Every major UNIX vendor, as well as Microsoft, offers some form of tracing, but no method stacks up against DTrace.

    "At first glance, many [users] try to infer commonalities to existing observability tools. It does not take long, however, to realize that a new paradigm has been established," says Jenson. "At every site that I have used DTrace, a line of developers and support personnel forms asking for their application to be next. DTrace is a competitive advantage that everyone should utilize."
IBM AIXTrace, Linux Trace Toolkit, and Microsoft Event Tracing for Windows are the most widely used alternatives. Each records a small amount of predefined data at a few predefined points. These tools can be used only for questions that can be answered with these points or with the data that they provide. In contrast, DTrace has tens of thousands of probes, can instrument running applications without restarting them, and can record arbitrary data at each probe -- all on production systems. With DTrace, you can query the system arbitrarily, receive a precise answer in seconds, and take immediate action to resolve the problem.
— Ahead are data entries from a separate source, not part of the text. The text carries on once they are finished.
-- pv_equiv track=rewrite | github.com/wongmrdev/pr-dot-ai | prdotai.py | find_nth_closest_newline_before
-- ===== SOURCE A (Python) =====
-- def find_nth_closest_newline_before(string, index, n):
--     newline_count = 0
--     for i in range(index, -1, -1):
--         if string[i] == "\n":
--             newline_count += 1
--             if newline_count == n:
--                 return i
--     return -1  # No nth newline found before the given index
-- ===== SOURCE B (Python) =====
-- def find_nth_closest_newline_before(string, index, n):
--     positions = [i for i in range(index + 1) if string[i] == "\n"]
--     if n >= 1 and len(positions) >= n:
--         return positions[-n]
--     return -1
-- ===== Notes on version B (the rewrite author's own statement) =====
-- stated objective: alternative
-- what changed: Replaces the backward counting loop with early return by a forward pass that builds the list of newline positions at or before index and then selects the nth-from-the-end by negative indexing.
import Mathlib
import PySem

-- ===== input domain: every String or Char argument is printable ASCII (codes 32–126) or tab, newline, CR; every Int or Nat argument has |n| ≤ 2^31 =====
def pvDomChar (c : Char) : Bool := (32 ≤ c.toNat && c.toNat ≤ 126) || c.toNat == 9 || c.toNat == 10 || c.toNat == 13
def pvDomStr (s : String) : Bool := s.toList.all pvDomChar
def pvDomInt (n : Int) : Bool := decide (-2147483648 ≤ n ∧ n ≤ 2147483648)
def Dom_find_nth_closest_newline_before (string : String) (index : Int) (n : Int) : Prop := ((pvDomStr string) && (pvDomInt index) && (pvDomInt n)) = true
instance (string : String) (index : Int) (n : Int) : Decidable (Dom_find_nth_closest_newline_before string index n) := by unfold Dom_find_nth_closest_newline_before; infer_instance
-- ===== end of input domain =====

-- B replaces A's backward counting loop by a forward newline-position table then negative indexing (alternative decomposition, same cost).


-- ===== PORT A =====
-- A's loop: for i in range(index, -1, -1): count newlines, return i on the nth.
-- `none` from pyGet? is Python's IndexError (excluded by Pre_); -2 there is arbitrary.
def pvALoop (cs : List Char) (idxs : List Int) (cnt : Int) (n : Int) : Int :=
  match idxs with
  | [] => -1
  | i :: rest =>
    match PySem.List.pyGet? cs i with
    | none => -2
    | some c =>
      if c = '\n' then
        if cnt + 1 = n then i else pvALoop cs rest (cnt + 1) n
      else pvALoop cs rest cnt n

def find_nth_closest_newline_before (string : String) (index : Int) (n : Int) : Int :=
  pvALoop string.toList (PySem.List.pyRange index (-1) (-1)) 0 n

-- ===== PORT B =====
-- positions = [i for i in range(index+1) if string[i] == "\n"]; positions[-n] under the guard.
-- pyGetD's default -1 is never read: the guard puts -n in range (Python's positions[-n]).
def find_nth_closest_newline_before_alt (string : String) (index : Int) (n : Int) : Int :=
  let positions := (PySem.List.pyRange 0 (index + 1) 1).filter
      (fun i => PySem.List.pyGetD string.toList i ' ' = '\n')
  if 1 ≤ n ∧ n ≤ (positions.length : Int) then PySem.List.pyGetD positions (-n) (-1) else -1

-- ===== PRECONDITION & SPEC =====
-- Python A (and B) raise IndexError exactly when index ≥ len(string): string[index] is the first access.
def Pre_find_nth_closest_newline_before (string : String) (index : Int) (n : Int) : Prop :=
  index < PySem.Str.len string
instance (string : String) (index : Int) (n : Int) : Decidable (Pre_find_nth_closest_newline_before string index n) := by unfold Pre_find_nth_closest_newline_before; infer_instance

def pvWitness_find_nth_closest_newline_before : String × Int × Int := ("a\nb\nc", 4, 2)

def Spec_find_nth_closest_newline_before (string : String) (index : Int) (n : Int) (out : Int) : Prop := out = find_nth_closest_newline_before_alt string index n
instance (string : String) (index : Int) (n : Int) (out : Int) : Decidable (Spec_find_nth_closest_newline_before string index n out) := by unfold Spec_find_nth_closest_newline_before; infer_instance

-- ===== CLAIM (what is proved, stated in full; the proofs are below) =====
def Claim_equal_find_nth_closest_newline_before : Prop := ∀ (string : String) (index : Int) (n : Int), Dom_find_nth_closest_newline_before string index n → Pre_find_nth_closest_newline_before string index n → Spec_find_nth_closest_newline_before string index n (find_nth_closest_newline_before string index n)

-- ===== LEMMAS AND PROOFS =====

-- the value both programs compute: the m-th element (1-based) of a list of candidate positions
def pvPick (F : List Int) (m : Int) : Int :=
  if 1 ≤ m ∧ m ≤ (F.length : Int) then F.getD (m - 1).toNat (-1) else -1

lemma pvPick_one (x : Int) (F : List Int) : pvPick (x :: F) 1 = x := by
  unfold pvPick
  rw [if_pos ⟨by norm_num, by rw [List.length_cons]; push_cast; omega⟩]
  simp

lemma pvPick_cons (x : Int) (F : List Int) (m : Int) (hm : m ≠ 1) :
    pvPick (x :: F) m = pvPick F (m - 1) := by
  unfold pvPick
  by_cases h : 1 ≤ m - 1 ∧ m - 1 ≤ (F.length : Int)
  · rw [if_pos (by rw [List.length_cons]; push_cast; omega), if_pos h]
    have h2 : (m - 1).toNat = (m - 1 - 1).toNat + 1 := by omega
    rw [h2, List.getD_cons_succ]
  · rw [if_neg (by rw [List.length_cons]; push_cast at h ⊢; omega), if_neg h]

lemma pvALoop_eq (cs : List Char) (M : List Int) :
    ∀ (cnt n : Int), (∀ i ∈ M, 0 ≤ i ∧ i < (cs.length : Int)) →
    pvALoop cs M cnt n =
      pvPick (M.filter (fun i => PySem.List.pyGetD cs i ' ' = '\n')) (n - cnt) := by
  induction M with
  | nil =>
    intro cnt n _
    simp [pvALoop, pvPick]
  | cons i rest ih =>
    intro cnt n h
    obtain ⟨h0, h1⟩ := h i (by simp)
    have hget : PySem.List.pyGet? cs i = some (PySem.List.pyGetD cs i ' ') := by
      rw [PySem.List.pyGetD_eq_getElem cs ' ' h0 h1,
        PySem.List.pyGet?_eq_some_getElem cs h0 h1]
    have hrest : ∀ j ∈ rest, 0 ≤ j ∧ j < (cs.length : Int) := fun j hj => h j (by simp [hj])
    by_cases hp : PySem.List.pyGetD cs i ' ' = '\n'
    · have hfil : (i :: rest).filter (fun i => PySem.List.pyGetD cs i ' ' = '\n')
          = i :: rest.filter (fun i => PySem.List.pyGetD cs i ' ' = '\n') := by
        simp [hp]
      by_cases hn : cnt + 1 = n
      · have hL : pvALoop cs (i :: rest) cnt n = i := by
          simp [pvALoop, hget, hp, hn]
        rw [hL, hfil, show n - cnt = 1 by omega, pvPick_one]
      · have hL : pvALoop cs (i :: rest) cnt n = pvALoop cs rest (cnt + 1) n := by
          simp [pvALoop, hget, hp, hn]
        rw [hL, ih (cnt + 1) n hrest, hfil, pvPick_cons i _ (n - cnt) (by omega)]
        congr 1
        omega
    · have hfil : (i :: rest).filter (fun i => PySem.List.pyGetD cs i ' ' = '\n')
          = rest.filter (fun i => PySem.List.pyGetD cs i ' ' = '\n') := by
        simp [hp]
      have hL : pvALoop cs (i :: rest) cnt n = pvALoop cs rest cnt n := by
        simp [pvALoop, hget, hp]
      rw [hL, ih cnt n hrest, hfil]

lemma pvPick_reverse (F : List Int) (n : Int) (h : 1 ≤ n ∧ n ≤ (F.length : Int)) :
    pvPick F.reverse n = F.getD (F.length - n.toNat) (-1) := by
  unfold pvPick
  rw [if_pos (by simpa using h)]
  have h1 : (n - 1).toNat < F.length := by omega
  rw [List.getD_eq_getElem _ _ (by simpa using h1)]
  rw [List.getElem_reverse]
  rw [List.getD_eq_getElem _ _ (by omega)]
  congr 1
  omega

-- ===== VERDICT (by name: the statement is the Claim_ definition above) =====
theorem find_nth_closest_newline_before_spec : Claim_equal_find_nth_closest_newline_before := by
  intro s index n _ hpre
  unfold Spec_find_nth_closest_newline_before find_nth_closest_newline_before find_nth_closest_newline_before_alt
  have hlen : PySem.Str.len s = (s.toList.length : Int) := by simp [PySem.Str.len_eq]
  have hrev : PySem.List.pyRange index (-1) (-1) = (PySem.List.pyRange 0 (index + 1) 1).reverse := by
    have := PySem.List.pyRange_neg_one_eq_reverse index (-1)
    simpa using this
  have hmem : ∀ i ∈ (PySem.List.pyRange 0 (index + 1) 1).reverse,
      0 ≤ i ∧ i < (s.toList.length : Int) := by
    intro i hi
    rw [List.mem_reverse, PySem.List.mem_pyRange_one] at hi
    unfold Pre_find_nth_closest_newline_before at hpre
    rw [hlen] at hpre
    omega
  rw [hrev, pvALoop_eq s.toList _ 0 n hmem, List.filter_reverse]
  set F := (PySem.List.pyRange 0 (index + 1) 1).filter
      (fun i => decide (PySem.List.pyGetD s.toList i ' ' = '\n')) with hF
  show pvPick F.reverse (n - 0) = _
  by_cases h : 1 ≤ n ∧ n ≤ (F.length : Int)
  · rw [if_pos h]
    have hsub : n - 0 = n := by omega
    rw [hsub, pvPick_reverse F n h]
    have hn : -n = -((n.toNat : Int)) := by omega
    rw [hn, PySem.List.pyGetD_neg_natCast F n.toNat (-1) (by omega) (by omega)]
    rw [List.getD_eq_getElem _ _ (by omega)]
  · rw [if_neg h]
    unfold pvPick
    rw [if_neg (by simpa using h)]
    "I've been using DTrace to fetch details of disk I/O. Now I find systems without DTrace can feel uncomfortable," says Brendan Gregg, a UNIX developer and security consultant in Sydney, Australia. "I keep wanting to fetch more details, and they aren't there. You could say that DTrace is addictive."
Every programmer, every system administrator, and every IT manager faces inexplicable performance problems that bog down their systems, bleed network resources, and squander the company's money. But you don't need magic to tackle these problems. All you need is DTrace.